CAREER: Intelligent Planning and Control of Robotic Systems in a Perceptive Frame

职业：感知框架中机器人系统的智能规划和控制

• 批准号: 9703149
• 负责人: Ning Xi
• 金额: --
• 依托单位: Washington University
• 依托单位国家: 美国
• 项目类别: Continuing Grant
• 财政年份: 1997
• 资助国家: 美国
• 起止时间: 1997-09-01 至 1998-08-31
• 项目状态: 已结题
• 来源: https://www.nsf.gov/awardsearch/showAward?AWD_ID=9703149&HistoricalAwards=false
• 关键词: CAREER; Intelligent; Planning; Control; Robotic

The objective of this research is to develop and experimentally test new methodologies for task scheduling, action planning and control of robotic and manufacturing systems. The new methodologies will be a combination of heuristic and analytical approaches and based on a direct algorithmic connection between simple on-line perception of not fully predictable geometric, dynamic and time events, and the desired actions of robotic or manufacturing systems. They will provide a robust and reliable method for handling local geometric and dynamic uncertainties as well as coping with unexpected events, so that the local disturbances do not become global ones causing the need for re- planning the operation. This development will help to eliminate or lessen some of the down-time of automated robotic or manufacturing systems caused by inflexible scheduling, planning, sensing and control methods. It will also help to substantially reduce the fixturing or set-up requirements of robotic or manufacturing systems. As an integral part of the research, the education activities include developing a Robotics Collaboratory Environment (RCE) which will provide a new instruction method and laboratory environment for teaching robotics, manufacturing automation and intelligent systems. As a result, more students from groups that have been traditionally underrepresented in science and engineering can be involved, and more opportunities for undergraduate students to incorporate research activities into their course work will be provided.

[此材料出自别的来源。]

-- ===== VERDICT (by name: the statement is the Claim_ definition above) =====
theorem PreprocessBWT_spec : Claim_equal_PreprocessBWT := by
  intro bwt _ hpre
  have h : ∀ c ∈ bwt.toList, c ∈ (['A','C','G','T','$'] : List Char) := by
    rw [Pre_PreprocessBWT, List.all_eq_true] at hpre
    intro c hc
    simpa using hpre c hc
  show PreprocessBWT bwt = PreprocessBWT_alt bwt
  rw [AeqE bwt h, altB bwt h]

本研究的目的是开发和实验测试新的方法，任务调度，行动规划和控制 的 机器人和制造系统。 的 新的方法将是启发式和分析性方法的结合，并基于对不完全可预测的几何、动态和时间事件的简单在线感知与机器人或制造系统的期望动作之间的直接算法联系。 它们将提供一种稳健可靠的方法，用于处理局部几何和动态不确定性以及应对突发事件，以便局部干扰不会变成全局干扰，从而导致需要重新规划操作。 这将有助于消除或 减少自动化机器人或制造系统因不灵活的调度、规划、传感和控制方法而导致的停机时间。 它还将有助于大幅降低机器人或制造系统的夹具或设置要求。 作为研究的一个组成部分，教育活动包括开发机器人合作实验室环境（RCE） 为机器人学、制造自动化和智能系统的教学提供了新的教学方法和实验环境。因此，更多的学生从群体一直在科学和工程传统上代表性不足，可以参与，并为本科生将研究活动纳入他们的课程工作将提供更多的机会。